▶ Your goal:
A stretch of the entries below is to be set down exactly, running from the line with "by_cases hlen : p.2.length == 1" through the line with "exact Option.some_injective _ h", both included, and no other line.

▶ Data records:
------------------------

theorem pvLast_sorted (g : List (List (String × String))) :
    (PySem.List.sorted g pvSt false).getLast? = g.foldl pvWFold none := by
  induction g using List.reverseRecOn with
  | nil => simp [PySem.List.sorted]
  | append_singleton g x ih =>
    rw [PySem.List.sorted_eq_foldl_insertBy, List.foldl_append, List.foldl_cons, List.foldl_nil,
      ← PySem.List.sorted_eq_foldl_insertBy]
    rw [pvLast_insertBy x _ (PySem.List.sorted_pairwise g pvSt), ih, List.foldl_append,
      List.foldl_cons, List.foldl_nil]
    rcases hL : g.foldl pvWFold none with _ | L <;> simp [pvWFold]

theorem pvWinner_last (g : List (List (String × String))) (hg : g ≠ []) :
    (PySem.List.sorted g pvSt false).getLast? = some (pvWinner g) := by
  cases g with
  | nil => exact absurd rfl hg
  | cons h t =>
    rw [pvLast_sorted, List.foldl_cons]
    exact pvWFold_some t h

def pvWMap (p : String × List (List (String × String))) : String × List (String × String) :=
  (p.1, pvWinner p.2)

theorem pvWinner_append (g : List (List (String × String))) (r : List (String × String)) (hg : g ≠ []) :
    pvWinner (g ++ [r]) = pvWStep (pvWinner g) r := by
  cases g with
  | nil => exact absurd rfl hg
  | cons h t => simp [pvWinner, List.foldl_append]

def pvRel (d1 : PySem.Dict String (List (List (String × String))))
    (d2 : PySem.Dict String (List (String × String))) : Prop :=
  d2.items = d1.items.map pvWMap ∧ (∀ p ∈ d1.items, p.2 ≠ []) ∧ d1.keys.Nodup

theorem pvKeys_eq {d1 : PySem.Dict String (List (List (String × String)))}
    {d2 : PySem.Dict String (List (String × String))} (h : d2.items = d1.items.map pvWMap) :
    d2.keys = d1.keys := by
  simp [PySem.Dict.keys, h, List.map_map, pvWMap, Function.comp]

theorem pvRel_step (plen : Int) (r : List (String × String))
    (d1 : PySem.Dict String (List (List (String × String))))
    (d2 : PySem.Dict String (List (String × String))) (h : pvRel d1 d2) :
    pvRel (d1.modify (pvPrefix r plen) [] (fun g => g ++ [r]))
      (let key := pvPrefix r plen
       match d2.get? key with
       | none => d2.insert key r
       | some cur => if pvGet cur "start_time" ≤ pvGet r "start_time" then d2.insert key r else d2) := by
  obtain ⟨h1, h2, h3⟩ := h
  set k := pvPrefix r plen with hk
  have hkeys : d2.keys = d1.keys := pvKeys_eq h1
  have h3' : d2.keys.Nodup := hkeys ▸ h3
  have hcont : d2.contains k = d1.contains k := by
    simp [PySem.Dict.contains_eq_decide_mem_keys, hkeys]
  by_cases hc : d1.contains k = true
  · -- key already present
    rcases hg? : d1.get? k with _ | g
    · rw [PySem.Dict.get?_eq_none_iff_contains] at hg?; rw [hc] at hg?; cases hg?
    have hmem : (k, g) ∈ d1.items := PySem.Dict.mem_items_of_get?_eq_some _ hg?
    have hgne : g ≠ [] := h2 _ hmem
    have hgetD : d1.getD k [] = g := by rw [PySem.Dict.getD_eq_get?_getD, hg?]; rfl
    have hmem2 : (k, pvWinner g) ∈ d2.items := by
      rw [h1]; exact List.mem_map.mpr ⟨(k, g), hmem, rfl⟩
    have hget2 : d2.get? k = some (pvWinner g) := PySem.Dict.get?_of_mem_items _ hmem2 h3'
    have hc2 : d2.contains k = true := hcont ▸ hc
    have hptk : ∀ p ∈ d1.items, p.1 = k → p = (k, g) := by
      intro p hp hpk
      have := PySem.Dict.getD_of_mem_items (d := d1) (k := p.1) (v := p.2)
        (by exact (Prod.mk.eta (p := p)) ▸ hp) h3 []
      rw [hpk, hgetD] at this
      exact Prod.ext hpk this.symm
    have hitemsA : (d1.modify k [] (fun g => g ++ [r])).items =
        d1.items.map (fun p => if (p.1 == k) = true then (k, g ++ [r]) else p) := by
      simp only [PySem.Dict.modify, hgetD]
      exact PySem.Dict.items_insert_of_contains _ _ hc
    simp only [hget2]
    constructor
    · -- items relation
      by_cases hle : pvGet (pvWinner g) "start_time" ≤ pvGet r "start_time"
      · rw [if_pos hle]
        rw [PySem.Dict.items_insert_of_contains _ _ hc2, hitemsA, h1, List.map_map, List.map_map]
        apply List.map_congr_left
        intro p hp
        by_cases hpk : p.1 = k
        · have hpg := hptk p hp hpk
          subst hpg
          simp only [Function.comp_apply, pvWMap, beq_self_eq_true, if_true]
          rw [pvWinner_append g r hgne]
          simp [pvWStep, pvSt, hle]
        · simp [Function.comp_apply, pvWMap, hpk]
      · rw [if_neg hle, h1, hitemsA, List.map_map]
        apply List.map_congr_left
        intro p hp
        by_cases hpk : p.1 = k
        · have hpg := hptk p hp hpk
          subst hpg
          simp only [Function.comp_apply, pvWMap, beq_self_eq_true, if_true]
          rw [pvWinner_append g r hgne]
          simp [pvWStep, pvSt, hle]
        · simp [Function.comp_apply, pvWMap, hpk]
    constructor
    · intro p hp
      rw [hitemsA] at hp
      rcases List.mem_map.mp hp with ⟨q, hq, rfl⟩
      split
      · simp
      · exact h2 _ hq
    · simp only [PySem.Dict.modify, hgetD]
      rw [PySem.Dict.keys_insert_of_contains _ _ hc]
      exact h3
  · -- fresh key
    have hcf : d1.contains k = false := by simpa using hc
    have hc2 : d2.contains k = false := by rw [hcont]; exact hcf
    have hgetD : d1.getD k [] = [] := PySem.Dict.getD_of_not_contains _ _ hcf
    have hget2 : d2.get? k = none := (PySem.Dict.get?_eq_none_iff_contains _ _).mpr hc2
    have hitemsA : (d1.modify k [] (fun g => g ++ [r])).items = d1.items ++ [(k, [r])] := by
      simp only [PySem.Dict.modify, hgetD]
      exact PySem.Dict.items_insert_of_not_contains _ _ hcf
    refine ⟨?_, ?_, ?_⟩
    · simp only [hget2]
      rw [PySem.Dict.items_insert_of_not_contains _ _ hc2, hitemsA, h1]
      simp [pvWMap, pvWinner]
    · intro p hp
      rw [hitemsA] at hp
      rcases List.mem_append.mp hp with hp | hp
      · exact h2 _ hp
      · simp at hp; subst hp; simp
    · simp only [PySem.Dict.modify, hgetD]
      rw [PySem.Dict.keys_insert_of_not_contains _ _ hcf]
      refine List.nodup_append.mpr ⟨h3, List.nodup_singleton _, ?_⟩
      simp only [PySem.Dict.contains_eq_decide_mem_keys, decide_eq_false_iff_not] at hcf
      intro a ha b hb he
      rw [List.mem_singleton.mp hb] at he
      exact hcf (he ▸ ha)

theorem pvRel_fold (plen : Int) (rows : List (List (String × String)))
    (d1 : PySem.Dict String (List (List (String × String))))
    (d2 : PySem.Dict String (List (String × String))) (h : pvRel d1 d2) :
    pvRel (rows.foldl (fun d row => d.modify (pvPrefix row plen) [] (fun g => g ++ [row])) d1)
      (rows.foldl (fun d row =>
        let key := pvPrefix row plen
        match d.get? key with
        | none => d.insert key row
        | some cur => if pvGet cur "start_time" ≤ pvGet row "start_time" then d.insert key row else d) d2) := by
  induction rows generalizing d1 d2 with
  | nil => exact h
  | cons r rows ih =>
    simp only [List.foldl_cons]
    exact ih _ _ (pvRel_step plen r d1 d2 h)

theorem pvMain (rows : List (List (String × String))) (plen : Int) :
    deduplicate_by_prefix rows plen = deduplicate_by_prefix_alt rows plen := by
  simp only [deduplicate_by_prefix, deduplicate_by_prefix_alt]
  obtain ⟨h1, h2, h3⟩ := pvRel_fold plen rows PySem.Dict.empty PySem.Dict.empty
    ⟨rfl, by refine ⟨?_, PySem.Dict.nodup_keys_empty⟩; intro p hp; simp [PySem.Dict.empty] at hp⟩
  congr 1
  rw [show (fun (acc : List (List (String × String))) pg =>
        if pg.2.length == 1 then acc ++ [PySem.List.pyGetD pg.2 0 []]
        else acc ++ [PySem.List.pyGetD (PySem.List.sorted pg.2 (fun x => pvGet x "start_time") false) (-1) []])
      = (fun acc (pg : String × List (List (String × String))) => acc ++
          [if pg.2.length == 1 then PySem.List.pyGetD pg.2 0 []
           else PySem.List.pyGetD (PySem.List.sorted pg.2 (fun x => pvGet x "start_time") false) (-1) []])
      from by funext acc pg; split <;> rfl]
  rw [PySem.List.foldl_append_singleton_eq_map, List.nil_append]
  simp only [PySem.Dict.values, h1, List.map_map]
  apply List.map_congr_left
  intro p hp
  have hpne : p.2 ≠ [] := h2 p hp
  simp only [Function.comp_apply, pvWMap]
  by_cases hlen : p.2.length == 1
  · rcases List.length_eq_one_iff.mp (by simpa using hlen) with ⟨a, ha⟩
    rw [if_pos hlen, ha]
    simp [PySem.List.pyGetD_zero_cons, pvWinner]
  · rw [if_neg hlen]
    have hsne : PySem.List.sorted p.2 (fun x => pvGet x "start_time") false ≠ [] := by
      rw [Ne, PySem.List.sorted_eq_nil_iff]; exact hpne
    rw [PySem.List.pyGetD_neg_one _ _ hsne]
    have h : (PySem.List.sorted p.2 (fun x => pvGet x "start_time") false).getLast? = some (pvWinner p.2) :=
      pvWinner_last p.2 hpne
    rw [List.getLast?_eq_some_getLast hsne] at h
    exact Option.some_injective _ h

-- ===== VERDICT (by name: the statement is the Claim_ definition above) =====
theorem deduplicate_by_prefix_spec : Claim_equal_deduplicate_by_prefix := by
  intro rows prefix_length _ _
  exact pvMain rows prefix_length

------------------------

▶ Answer below:
  by_cases hlen : p.2.length == 1
  · rcases List.length_eq_one_iff.mp (by simpa using hlen) with ⟨a, ha⟩
    rw [if_pos hlen, ha]
    simp [PySem.List.pyGetD_zero_cons, pvWinner]
  · rw [if_neg hlen]
    have hsne : PySem.List.sorted p.2 (fun x => pvGet x "start_time") false ≠ [] := by
      rw [Ne, PySem.List.sorted_eq_nil_iff]; exact hpne
    rw [PySem.List.pyGetD_neg_one _ _ hsne]
    have h : (PySem.List.sorted p.2 (fun x => pvGet x "start_time") false).getLast? = some (pvWinner p.2) :=
      pvWinner_last p.2 hpne
    rw [List.getLast?_eq_some_getLast hsne] at h
    exact Option.some_injective _ h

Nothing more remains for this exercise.